Sonrió y se echó el pelo hacia atrás con la mano.

– Perdona, creo que me he quedado dormida. ¿Es tarde?

Se estiró y dejó caer la mano suavemente por mi pecho. Arrastró sus dedos por el pelo negro hasta la mancha en forma de pala justo debajo del esternón y se puso a jugar con ella.

– ¿Qué es? -murmuró.

– No lo sé. Siempre lo he tenido.

– Parece una cicatriz. Algo que te ocurrió.

– Supongo que sí.

– ¿Tus padres nunca te lo explicaron?

– No. Mis padres adoptivos no lo sabían. Ya lo tenía cuando me recogieron -observé sus dedos y el esmalte rojo oscuro de las uñas-. Siempre lo he tenido.

Ella se echó hacia atrás, se estiró de nuevo alzando majestuosamente los brazos hasta que las manos entrelazadas tocaron la cabecera de la cama.

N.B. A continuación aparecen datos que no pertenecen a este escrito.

-- A's first match in length-descending order IS B's first longest match.
theorem find_eq_max (p : String → Bool) :
    SORTED_STATES.find? p
      = PySem.List.max? (KNOWN_STATES.filter p) (fun s => PySem.Str.len s) := by
  cases hWPKualaLumpur : p "WP Kuala Lumpur" with
  | true =>
    have hf : SORTED_STATES.find? p = some "WP Kuala Lumpur" := by
      simp [SORTED_STATES, List.find?_cons_of_pos, List.find?_cons_of_neg, hWPKualaLumpur]
    rw [hf, show KNOWN_STATES = ["Perlis", "Kedah", "Pulau Pinang", "Perak", "Kelantan", "Terengganu", "Pahang", "Selangor"] ++ ("WP Kuala Lumpur" :: ["WP Putrajaya", "Negeri Sembilan", "Melaka", "Johor", "Sarawak", "Sabah", "WP Labuan"]) from rfl]
    exact (max?_first_max (fun s => PySem.Str.len s) p _ _ _ hWPKualaLumpur
      (by intro y hy hpy; fin_cases hy <;> first | decide | simp_all)
      (by intro y hy hpy; fin_cases hy <;> first | decide | simp_all)).symm
  | false =>
  cases hNegeriSembilan : p "Negeri Sembilan" with
  | true =>
    have hf : SORTED_STATES.find? p = some "Negeri Sembilan" := by
      simp [SORTED_STATES, List.find?_cons_of_pos, List.find?_cons_of_neg, hWPKualaLumpur, hNegeriSembilan]
    rw [hf, show KNOWN_STATES = ["Perlis", "Kedah", "Pulau Pinang", "Perak", "Kelantan", "Terengganu", "Pahang", "Selangor", "WP Kuala Lumpur", "WP Putrajaya"] ++ ("Negeri Sembilan" :: ["Melaka", "Johor", "Sarawak", "Sabah", "WP Labuan"]) from rfl]
    exact (max?_first_max (fun s => PySem.Str.len s) p _ _ _ hNegeriSembilan
      (by intro y hy hpy; fin_cases hy <;> first | decide | simp_all)
      (by intro y hy hpy; fin_cases hy <;> first | decide | simp_all)).symm
  | false =>
  cases hPulauPinang : p "Pulau Pinang" with
  | true =>
    have hf : SORTED_STATES.find? p = some "Pulau Pinang" := by
      simp [SORTED_STATES, List.find?_cons_of_pos, List.find?_cons_of_neg, hWPKualaLumpur, hNegeriSembilan, hPulauPinang]
    rw [hf, show KNOWN_STATES = ["Perlis", "Kedah"] ++ ("Pulau Pinang" :: ["Perak", "Kelantan", "Terengganu", "Pahang", "Selangor", "WP Kuala Lumpur", "WP Putrajaya", "Negeri Sembilan", "Melaka", "Johor", "Sarawak", "Sabah", "WP Labuan"]) from rfl]
    exact (max?_first_max (fun s => PySem.Str.len s) p _ _ _ hPulauPinang
      (by intro y hy hpy; fin_cases hy <;> first | decide | simp_all)
      (by intro y hy hpy; fin_cases hy <;> first | decide | simp_all)).symm
  | false =>
  cases hWPPutrajaya : p "WP Putrajaya" with
  | true =>
    have hf : SORTED_STATES.find? p = some "WP Putrajaya" := by
      simp [SORTED_STATES, List.find?_cons_of_pos, List.find?_cons_of_neg, hWPKualaLumpur, hNegeriSembilan, hPulauPinang, hWPPutrajaya]
    rw [hf, show KNOWN_STATES = ["Perlis", "Kedah", "Pulau Pinang", "Perak", "Kelantan", "Terengganu", "Pahang", "Selangor", "WP Kuala Lumpur"] ++ ("WP Putrajaya" :: ["Negeri Sembilan", "Melaka", "Johor", "Sarawak", "Sabah", "WP Labuan"]) from rfl]
    exact (max?_first_max (fun s => PySem.Str.len s) p _ _ _ hWPPutrajaya
      (by intro y hy hpy; fin_cases hy <;> first | decide | simp_all)
      (by intro y hy hpy; fin_cases hy <;> first | decide | simp_all)).symm
  | false =>
  cases hTerengganu : p "Terengganu" with
  | true =>
    have hf : SORTED_STATES.find? p = some "Terengganu" := by
      simp [SORTED_STATES, List.find?_cons_of_pos, List.find?_cons_of_neg, hWPKualaLumpur, hNegeriSembilan, hPulauPinang, hWPPutrajaya, hTerengganu]
    rw [hf, show KNOWN_STATES = ["Perlis", "Kedah", "Pulau Pinang", "Perak", "Kelantan"] ++ ("Terengganu" :: ["Pahang", "Selangor", "WP Kuala Lumpur", "WP Putrajaya", "Negeri Sembilan", "Melaka", "Johor", "Sarawak", "Sabah", "WP Labuan"]) from rfl]
    exact (max?_first_max (fun s => PySem.Str.len s) p _ _ _ hTerengganu
      (by intro y hy hpy; fin_cases hy <;> first | decide | simp_all)
      (by intro y hy hpy; fin_cases hy <;> first | decide | simp_all)).symm
  | false =>
  cases hWPLabuan : p "WP Labuan" with
  | true =>
    have hf : SORTED_STATES.find? p = some "WP Labuan" := by
      simp [SORTED_STATES, List.find?_cons_of_pos, List.find?_cons_of_neg, hWPKualaLumpur, hNegeriSembilan, hPulauPinang, hWPPutrajaya, hTerengganu, hWPLabuan]
    rw [hf, show KNOWN_STATES = ["Perlis", "Kedah", "Pulau Pinang", "Perak", "Kelantan", "Terengganu", "Pahang", "Selangor", "WP Kuala Lumpur", "WP Putrajaya", "Negeri Sembilan", "Melaka", "Johor", "Sarawak", "Sabah"] ++ ("WP Labuan" :: []) from rfl]
    exact (max?_first_max (fun s => PySem.Str.len s) p _ _ _ hWPLabuan
      (by intro y hy hpy; fin_cases hy <;> first | decide | simp_all)
      (by intro y hy hpy; fin_cases hy <;> first | decide | simp_all)).symm
  | false =>
  cases hKelantan : p "Kelantan" with
  | true =>
    have hf : SORTED_STATES.find? p = some "Kelantan" := by
      simp [SORTED_STATES, List.find?_cons_of_pos, List.find?_cons_of_neg, hWPKualaLumpur, hNegeriSembilan, hPulauPinang, hWPPutrajaya, hTerengganu, hWPLabuan, hKelantan]
    rw [hf, show KNOWN_STATES = ["Perlis", "Kedah", "Pulau Pinang", "Perak"] ++ ("Kelantan" :: ["Terengganu", "Pahang", "Selangor", "WP Kuala Lumpur", "WP Putrajaya", "Negeri Sembilan", "Melaka", "Johor", "Sarawak", "Sabah", "WP Labuan"]) from rfl]
    exact (max?_first_max (fun s => PySem.Str.len s) p _ _ _ hKelantan
      (by intro y hy hpy; fin_cases hy <;> first | decide | simp_all)
      (by intro y hy hpy; fin_cases hy <;> first | decide | simp_all)).symm
  | false =>
  cases hSelangor : p "Selangor" with
  | true =>
    have hf : SORTED_STATES.find? p = some "Selangor" := by
      simp [SORTED_STATES, List.find?_cons_of_pos, List.find?_cons_of_neg, hWPKualaLumpur, hNegeriSembilan, hPulauPinang, hWPPutrajaya, hTerengganu, hWPLabuan, hKelantan, hSelangor]
    rw [hf, show KNOWN_STATES = ["Perlis", "Kedah", "Pulau Pinang", "Perak", "Kelantan", "Terengganu", "Pahang"] ++ ("Selangor" :: ["WP Kuala Lumpur", "WP Putrajaya", "Negeri Sembilan", "Melaka", "Johor", "Sarawak", "Sabah", "WP Labuan"]) from rfl]
    exact (max?_first_max (fun s => PySem.Str.len s) p _ _ _ hSelangor
      (by intro y hy hpy; fin_cases hy <;> first | decide | simp_all)
      (by intro y hy hpy; fin_cases hy <;> first | decide | simp_all)).symm
  | false =>
  cases hSarawak : p "Sarawak" with
  | true =>
    have hf : SORTED_STATES.find? p = some "Sarawak" := by
      simp [SORTED_STATES, List.find?_cons_of_pos, List.find?_cons_of_neg, hWPKualaLumpur, hNegeriSembilan, hPulauPinang, hWPPutrajaya, hTerengganu, hWPLabuan, hKelantan, hSelangor, hSarawak]
    rw [hf, show KNOWN_STATES = ["Perlis", "Kedah", "Pulau Pinang", "Perak", "Kelantan", "Terengganu", "Pahang", "Selangor", "WP Kuala Lumpur", "WP Putrajaya", "Negeri Sembilan", "Melaka", "Johor"] ++ ("Sarawak" :: ["Sabah", "WP Labuan"]) from rfl]
    exact (max?_first_max (fun s => PySem.Str.len s) p _ _ _ hSarawak
      (by intro y hy hpy; fin_cases hy <;> first | decide | simp_all)
      (by intro y hy hpy; fin_cases hy <;> first | decide | simp_all)).symm
  | false =>
  cases hPerlis : p "Perlis" with
  | true =>
    have hf : SORTED_STATES.find? p = some "Perlis" := by
      simp [SORTED_STATES, List.find?_cons_of_pos, List.find?_cons_of_neg, hWPKualaLumpur, hNegeriSembilan, hPulauPinang, hWPPutrajaya, hTerengganu, hWPLabuan, hKelantan, hSelangor, hSarawak, hPerlis]
    rw [hf, show KNOWN_STATES = [] ++ ("Perlis" :: ["Kedah", "Pulau Pinang", "Perak", "Kelantan", "Terengganu", "Pahang", "Selangor", "WP Kuala Lumpur", "WP Putrajaya", "Negeri Sembilan", "Melaka", "Johor", "Sarawak", "Sabah", "WP Labuan"]) from rfl]
    exact (max?_first_max (fun s => PySem.Str.len s) p _ _ _ hPerlis
      (by intro y hy hpy; fin_cases hy <;> first | decide | simp_all)
      (by intro y hy hpy; fin_cases hy <;> first | decide | simp_all)).symm
  | false =>
  cases hPahang : p "Pahang" with
  | true =>
    have hf : SORTED_STATES.find? p = some "Pahang" := by
      simp [SORTED_STATES, List.find?_cons_of_pos, List.find?_cons_of_neg, hWPKualaLumpur, hNegeriSembilan, hPulauPinang, hWPPutrajaya, hTerengganu, hWPLabuan, hKelantan, hSelangor, hSarawak, hPerlis, hPahang]
    rw [hf, show KNOWN_STATES = ["Perlis", "Kedah", "Pulau Pinang", "Perak", "Kelantan", "Terengganu"] ++ ("Pahang" :: ["Selangor", "WP Kuala Lumpur", "WP Putrajaya", "Negeri Sembilan", "Melaka", "Johor", "Sarawak", "Sabah", "WP Labuan"]) from rfl]
    exact (max?_first_max (fun s => PySem.Str.len s) p _ _ _ hPahang
      (by intro y hy hpy; fin_cases hy <;> first | decide | simp_all)
      (by intro y hy hpy; fin_cases hy <;> first | decide | simp_all)).symm
  | false =>
  cases hMelaka : p "Melaka" with
  | true =>
    have hf : SORTED_STATES.find? p = some "Melaka" := by
      simp [SORTED_STATES, List.find?_cons_of_pos, List.find?_cons_of_neg, hWPKualaLumpur, hNegeriSembilan, hPulauPinang, hWPPutrajaya, hTerengganu, hWPLabuan, hKelantan, hSelangor, hSarawak, hPerlis, hPahang, hMelaka]
    rw [hf, show KNOWN_STATES = ["Perlis", "Kedah", "Pulau Pinang", "Perak", "Kelantan", "Terengganu", "Pahang", "Selangor", "WP Kuala Lumpur", "WP Putrajaya", "Negeri Sembilan"] ++ ("Melaka" :: ["Johor", "Sarawak", "Sabah", "WP Labuan"]) from rfl]
    exact (max?_first_max (fun s => PySem.Str.len s) p _ _ _ hMelaka
      (by intro y hy hpy; fin_cases hy <;> first | decide | simp_all)
      (by intro y hy hpy; fin_cases hy <;> first | decide | simp_all)).symm
  | false =>
  cases hKedah : p "Kedah" with
  | true =>
    have hf : SORTED_STATES.find? p = some "Kedah" := by
      simp [SORTED_STATES, List.find?_cons_of_pos, List.find?_cons_of_neg, hWPKualaLumpur, hNegeriSembilan, hPulauPinang, hWPPutrajaya, hTerengganu, hWPLabuan, hKelantan, hSelangor, hSarawak, hPerlis, hPahang, hMelaka, hKedah]
    rw [hf, show KNOWN_STATES = ["Perlis"] ++ ("Kedah" :: ["Pulau Pinang", "Perak", "Kelantan", "Terengganu", "Pahang", "Selangor", "WP Kuala Lumpur", "WP Putrajaya", "Negeri Sembilan", "Melaka", "Johor", "Sarawak", "Sabah", "WP Labuan"]) from rfl]
    exact (max?_first_max (fun s => PySem.Str.len s) p _ _ _ hKedah
      (by intro y hy hpy; fin_cases hy <;> first | decide | simp_all)
      (by intro y hy hpy; fin_cases hy <;> first | decide | simp_all)).symm
  | false =>
  cases hPerak : p "Perak" with
  | true =>
    have hf : SORTED_STATES.find? p = some "Perak" := by
      simp [SORTED_STATES, List.find?_cons_of_pos, List.find?_cons_of_neg, hWPKualaLumpur, hNegeriSembilan, hPulauPinang, hWPPutrajaya, hTerengganu, hWPLabuan, hKelantan, hSelangor, hSarawak, hPerlis, hPahang, hMelaka, hKedah, hPerak]
    rw [hf, show KNOWN_STATES = ["Perlis", "Kedah", "Pulau Pinang"] ++ ("Perak" :: ["Kelantan", "Terengganu", "Pahang", "Selangor", "WP Kuala Lumpur", "WP Putrajaya", "Negeri Sembilan", "Melaka", "Johor", "Sarawak", "Sabah", "WP Labuan"]) from rfl]
    exact (max?_first_max (fun s => PySem.Str.len s) p _ _ _ hPerak
      (by intro y hy hpy; fin_cases hy <;> first | decide | simp_all)
      (by intro y hy hpy; fin_cases hy <;> first | decide | simp_all)).symm
  | false =>
  cases hJohor : p "Johor" with
  | true =>
    have hf : SORTED_STATES.find? p = some "Johor" := by
      simp [SORTED_STATES, List.find?_cons_of_pos, List.find?_cons_of_neg, hWPKualaLumpur, hNegeriSembilan, hPulauPinang, hWPPutrajaya, hTerengganu, hWPLabuan, hKelantan, hSelangor, hSarawak, hPerlis, hPahang, hMelaka, hKedah, hPerak, hJohor]
    rw [hf, show KNOWN_STATES = ["Perlis", "Kedah", "Pulau Pinang", "Perak", "Kelantan", "Terengganu", "Pahang", "Selangor", "WP Kuala Lumpur", "WP Putrajaya", "Negeri Sembilan", "Melaka"] ++ ("Johor" :: ["Sarawak", "Sabah", "WP Labuan"]) from rfl]
    exact (max?_first_max (fun s => PySem.Str.len s) p _ _ _ hJohor
      (by intro y hy hpy; fin_cases hy <;> first | decide | simp_all)
      (by intro y hy hpy; fin_cases hy <;> first | decide | simp_all)).symm
  | false =>
  cases hSabah : p "Sabah" with
  | true =>
    have hf : SORTED_STATES.find? p = some "Sabah" := by
      simp [SORTED_STATES, List.find?_cons_of_pos, List.find?_cons_of_neg, hWPKualaLumpur, hNegeriSembilan, hPulauPinang, hWPPutrajaya, hTerengganu, hWPLabuan, hKelantan, hSelangor, hSarawak, hPerlis, hPahang, hMelaka, hKedah, hPerak, hJohor, hSabah]
    rw [hf, show KNOWN_STATES = ["Perlis", "Kedah", "Pulau Pinang", "Perak", "Kelantan", "Terengganu", "Pahang", "Selangor", "WP Kuala Lumpur", "WP Putrajaya", "Negeri Sembilan", "Melaka", "Johor", "Sarawak"] ++ ("Sabah" :: ["WP Labuan"]) from rfl]
    exact (max?_first_max (fun s => PySem.Str.len s) p _ _ _ hSabah
      (by intro y hy hpy; fin_cases hy <;> first | decide | simp_all)
      (by intro y hy hpy; fin_cases hy <;> first | decide | simp_all)).symm
  | false =>
  have hf : SORTED_STATES.find? p = none := by
    simp [SORTED_STATES, List.find?_cons_of_neg, hWPKualaLumpur, hNegeriSembilan, hPulauPinang, hWPPutrajaya, hTerengganu, hWPLabuan, hKelantan, hSelangor, hSarawak, hPerlis, hPahang, hMelaka, hKedah, hPerak, hJohor, hSabah]
  have hg : KNOWN_STATES.filter p = [] := by
    simp [KNOWN_STATES, List.filter_cons, hWPKualaLumpur, hNegeriSembilan, hPulauPinang, hWPPutrajaya, hTerengganu, hWPLabuan, hKelantan, hSelangor, hSarawak, hPerlis, hPahang, hMelaka, hKedah, hPerak, hJohor, hSabah]
  rw [hf, hg]; rfl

– Hablaba del periódico -replicó bostezando.

– ¿Qué?

– Al preguntarte si te gustaba de verdad. Estábamos hablando del periódico antes de que me quedara dormida, ¿no es así?

– Sí, sí, creo que sí.

Bajó los brazos.

– ¿Te gusta? ¿De verdad te gusta trabajar ahí? -Se giró hacia mí y apoyo la cabeza en la mano-. Me parece tan repetitivo… Al cabo de un tiempo, quiero decir. Siempre son las mismas historias una y otra vez, ¿verdad? ¿Cuántas veces puede resultar interesante el descarrilamiento de un tren, un asesinato, unas elecciones o cualquier otra cosa?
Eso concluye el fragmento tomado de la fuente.